It is well established that a primary component of East Coast Fever is parasite-driven proliferation of the cow’s lymphocytes. Unknown until now was the important role of the cow’s macrophages in driving an inflammatory response resulting in injury to blood vessels in the lung and respiratory failure.
The “cancer-like” nature of East Coast Fever is due to the ability of Theileria parva, the causal parasite, to cause the cow’s lymphocytes to proliferate.
Although lymphocyte proliferation has long been credited as the cause of death in East Coast Fever, a new article from ECF consortium researchers shows that macrophage-driven inflammation, likely in response to the parasite, is the cause of tissue damage and death in East Coast Fever.
This intense macrophage reaction is part of a process referred to as “macrophage activation syndrome,” and is responsible for an “inflammatory storm” that leads to damaged blood vessels in the lung and respiratory failure.

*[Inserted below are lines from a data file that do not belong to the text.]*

-- pv_equiv track=rewrite | github.com/zhang682502-ui/trend_agent | tools/report_summarizer.py | _split_report_items
-- ===== SOURCE A (Python) =====
-- def _split_report_items(report_text: str) -> list[str]:
--     lines = (report_text or "").splitlines()
--     items: list[str] = []
--     current: list[str] = []
--     for line in lines:
--         if line.startswith("Title:") and current:
--             items.append("\n".join(current).strip())
--             current = [line]
--         else:
--             current.append(line)
--     if current:
--         items.append("\n".join(current).strip())
--     items = [item for item in items if item]
--     if not items and (report_text or "").strip():
--         return [(report_text or "").strip()]
--     return items
-- ===== SOURCE B (Python) =====
-- def _split_report_items(report_text: str) -> list[str]:
--     text = report_text or ""
--     items = ["\n".join(seg).strip() for seg in _segments(text.splitlines())]
--     items = [item for item in items if item]
--     if items:
--         return items
--     stripped = text.strip()
--     return [stripped] if stripped else []
--
--
-- def _segments(lines: list[str]) -> list[list[str]]:
--     # Cut lines into maximal segments, each new segment opened by a
--     # "Title:" line (the first segment starts at line 0 unconditionally).
--     segs: list[list[str]] = []
--     while lines:
--         rest = lines[1:]
--         k = 0
--         while k < len(rest) and not rest[k].startswith("Title:"):
--             k += 1
--         segs.append([lines[0]] + rest[:k])
--         lines = rest[k:]
--     return segs
-- ===== Notes on version B (the rewrite author's own statement) =====
-- stated objective: alternative
-- what changed: The buffering accumulator loop (current list flushed into items at each Title: line) is replaced by an explicit segmentation pass that repeatedly scans for the next Title: boundary and slices off one whole segment, followed by a map of join+strip over the segments.
import Mathlib
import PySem

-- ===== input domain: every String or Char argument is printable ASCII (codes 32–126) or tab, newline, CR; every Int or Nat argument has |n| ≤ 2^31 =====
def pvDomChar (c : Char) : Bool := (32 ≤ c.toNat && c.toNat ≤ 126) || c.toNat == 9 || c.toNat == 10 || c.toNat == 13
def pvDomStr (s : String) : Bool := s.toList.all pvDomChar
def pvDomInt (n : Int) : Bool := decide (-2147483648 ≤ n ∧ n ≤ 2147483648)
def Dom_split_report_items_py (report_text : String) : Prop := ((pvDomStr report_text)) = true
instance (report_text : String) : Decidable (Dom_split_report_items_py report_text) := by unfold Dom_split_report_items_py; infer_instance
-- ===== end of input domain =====

-- B replaces A's flush-on-boundary buffering loop by an explicit segmentation
-- (scan to the next "Title:" boundary, slice off one segment, repeat) followed
-- by a map of join+strip; same cost, alternative decomposition.

-- ===== PORT A =====
-- the loop body: flush `current` into `items` on a "Title:" line, else buffer
def pvStepA (st : List String × List String) (line : String) : List String × List String :=
  if PySem.Str.startswith line "Title:" && !st.2.isEmpty then
    (st.1 ++ [PySem.Str.strip (PySem.Str.join "\n" st.2)], [line])
  else
    (st.1, st.2 ++ [line])

def split_report_items_py (report_text : String) : List String :=
  let lines := PySem.Str.splitlines report_text
  let st := lines.foldl pvStepA ([], [])
  let items0 := if st.2.isEmpty then st.1
                else st.1 ++ [PySem.Str.strip (PySem.Str.join "\n" st.2)]
  let items := items0.filter (fun item => item != "")
  if items.isEmpty && (PySem.Str.strip report_text != "") then
    [PySem.Str.strip report_text]
  else items

-- ===== PORT B =====
def pvIsTitle (line : String) : Bool := PySem.Str.startswith line "Title:"

-- the inner while loop of _segments: length of the non-"Title:" prefix
def pvCountNonTitle : List String → Nat
  | [] => 0
  | l :: ls => if pvIsTitle l then 0 else pvCountNonTitle ls + 1

-- the outer while loop of _segments: slice off one segment, recurse on the rest
def pvSegLoop (segs : List (List String)) : List String → List (List String)
  | [] => segs
  | h :: rest =>
    let k := pvCountNonTitle rest
    pvSegLoop (segs ++ [h :: rest.take k]) (rest.drop k)
  termination_by ls => ls.length
  decreasing_by simp

def split_report_items_py_alt (report_text : String) : List String :=
  let items0 := (pvSegLoop [] (PySem.Str.splitlines report_text)).map
      (fun seg => PySem.Str.strip (PySem.Str.join "\n" seg))
  let items := items0.filter (fun item => item != "")
  if !items.isEmpty then items
  else
    let stripped := PySem.Str.strip report_text
    if stripped != "" then [stripped] else []

-- ===== PRECONDITION & SPEC =====
def Spec_split_report_items_py (report_text : String) (out : List String) : Prop := out = split_report_items_py_alt report_text
instance (report_text : String) (out : List String) : Decidable (Spec_split_report_items_py report_text out) := by unfold Spec_split_report_items_py; infer_instance

-- ===== CLAIM (what is proved, stated in full; the proofs are below) =====
def Claim_equal_split_report_items_py : Prop := ∀ (report_text : String), Dom_split_report_items_py report_text → Spec_split_report_items_py report_text (split_report_items_py report_text)

-- ===== LEMMAS AND PROOFS =====

lemma pvSegLoop_append : ∀ (n : Nat) (ls : List String), ls.length ≤ n →
    ∀ segs, pvSegLoop segs ls = segs ++ pvSegLoop [] ls := by
  intro n
  induction n with
  | zero =>
    intro ls h segs
    cases ls with
    | nil => simp [pvSegLoop]
    | cons a l => simp at h
  | succ n ih =>
    intro ls h segs
    cases ls with
    | nil => simp [pvSegLoop]
    | cons hd rest =>
      rw [pvSegLoop, pvSegLoop]
      have hlen : (rest.drop (pvCountNonTitle rest)).length ≤ n := by
        simp at h ⊢; omega
      rw [ih _ hlen, ih _ hlen ([] ++ _)]
      simp

lemma pvSegLoop_cons (hd : String) (rest : List String) :
    pvSegLoop [] (hd :: rest)
      = (hd :: rest.take (pvCountNonTitle rest))
          :: pvSegLoop [] (rest.drop (pvCountNonTitle rest)) := by
  rw [pvSegLoop, pvSegLoop_append (rest.drop (pvCountNonTitle rest)).length _ le_rfl]
  simp

lemma pv_fold_main : ∀ (ls cur its : List String), cur ≠ [] →
    (let st := ls.foldl pvStepA (its, cur)
     if st.2.isEmpty then st.1
     else st.1 ++ [PySem.Str.strip (PySem.Str.join "\n" st.2)])
    = its ++ (((cur ++ ls.take (pvCountNonTitle ls))
                 :: pvSegLoop [] (ls.drop (pvCountNonTitle ls))).map
        (fun seg => PySem.Str.strip (PySem.Str.join "\n" seg))) := by
  intro ls
  induction ls with
  | nil =>
    intro cur its hcur
    simp [pvCountNonTitle, pvSegLoop, hcur]
  | cons l ls' ih =>
    intro cur its hcur
    have hcurE : cur.isEmpty = false := by simp [hcur]
    cases hT : pvIsTitle l with
    | true =>
      have hT' : PySem.Str.startswith l "Title:" = true := hT
      have hstep : pvStepA (its, cur) l
          = (its ++ [PySem.Str.strip (PySem.Str.join "\n" cur)], [l]) := by
        simp only [pvStepA]
        rw [hT']
        simp [hcurE]
      simp only [List.foldl_cons, hstep]
      rw [ih [l] _ (by simp)]
      simp [pvCountNonTitle, hT, pvSegLoop_cons]
    | false =>
      have hT' : PySem.Str.startswith l "Title:" = false := hT
      have hstep : pvStepA (its, cur) l = (its, cur ++ [l]) := by
        simp only [pvStepA]
        rw [hT']
        simp
      simp only [List.foldl_cons, hstep]
      rw [ih (cur ++ [l]) _ (by simp)]
      simp [pvCountNonTitle, hT]

lemma pv_items_eq (report_text : String) :
    (let st := (PySem.Str.splitlines report_text).foldl pvStepA ([], [])
     if st.2.isEmpty then st.1
     else st.1 ++ [PySem.Str.strip (PySem.Str.join "\n" st.2)])
    = (pvSegLoop [] (PySem.Str.splitlines report_text)).map
        (fun seg => PySem.Str.strip (PySem.Str.join "\n" seg)) := by
  cases hl : PySem.Str.splitlines report_text with
  | nil => simp [pvSegLoop]
  | cons l ls' =>
    have hstep : pvStepA ([], []) l = ([], [l]) := by
      simp [pvStepA]
    simp only [List.foldl_cons, hstep]
    rw [pv_fold_main ls' [l] [] (by simp)]
    rw [pvSegLoop_cons]
    simp

lemma pv_AB (report_text : String) :
    split_report_items_py report_text = split_report_items_py_alt report_text := by
  unfold split_report_items_py split_report_items_py_alt
  dsimp only
  rw [pv_items_eq report_text]
  set items := ((pvSegLoop [] (PySem.Str.splitlines report_text)).map
      (fun seg => PySem.Str.strip (PySem.Str.join "\n" seg))).filter
      (fun item => item != "") with hitems
  by_cases he : items.isEmpty
  · rw [List.isEmpty_iff.mp he]
    by_cases hs : PySem.Str.strip report_text = ""
    · simp [hs]
    · simp [hs]
  · simp [he]

-- ===== VERDICT (by name: the statement is the Claim_ definition above) =====
theorem split_report_items_py_spec : Claim_equal_split_report_items_py := by
  intro report_text _
  unfold Spec_split_report_items_py
  exact pv_AB report_text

Blog post contributed by Dnn Knowles, Washington State University
Download the open access article
Fry, L.M., Schneider, D.A., Frevert, C.W., Nelson, D.D., Morrison, W.I. and Knowles, D.P. 2016. East Coast fever caused by Theileria parva is characterized by macrophage activation associated with vasculitis and respiratory failure. PLoS One 11(5):e0156004. http://dx.doi.org/10.1371/journal.pone.0156004
Respiratory failure and death in East Coast Fever (ECF), a clinical syndrome of African cattle caused by the apicomplexan parasite Theileria parva, has historically been attributed to pulmonary infiltration by infected lymphocytes. However, immunohistochemical staining of tissue from T. parva infected cattle revealed large numbers of CD3- and CD20-negative intralesional mononuclear cells. Due to this finding, we hypothesized that macrophages play an important role in Theileria parva disease pathogenesis. Data presented here demonstrates that terminal ECF in both Holstein and Boran cattle is largely due to multisystemic histiocytic responses and resultant tissue damage. Furthermore, the combination of these histologic changes with the clinical findings, including lymphadenopathy, prolonged pyrexia, multi-lineage leukopenia, and thrombocytopenia is consistent with macrophage activation syndrome. All animals that succumbed to infection exhibited lymphohistiocytic vasculitis of small to medium caliber blood and lymphatic vessels. In pulmonary, lymphoid, splenic and hepatic tissues from Holstein cattle, the majority of intralesional macrophages were positive for CD163, and often expressed large amounts of IL-17. These data define a terminal ECF pathogenesis in which parasite-driven lymphoproliferation leads to secondary systemic macrophage activation syndrome, mononuclear vasculitis, pulmonary edema, respiratory failure and death. The accompanying macrophage phenotype defined by CD163 and IL-17 is presented in the context of this pathogenesis.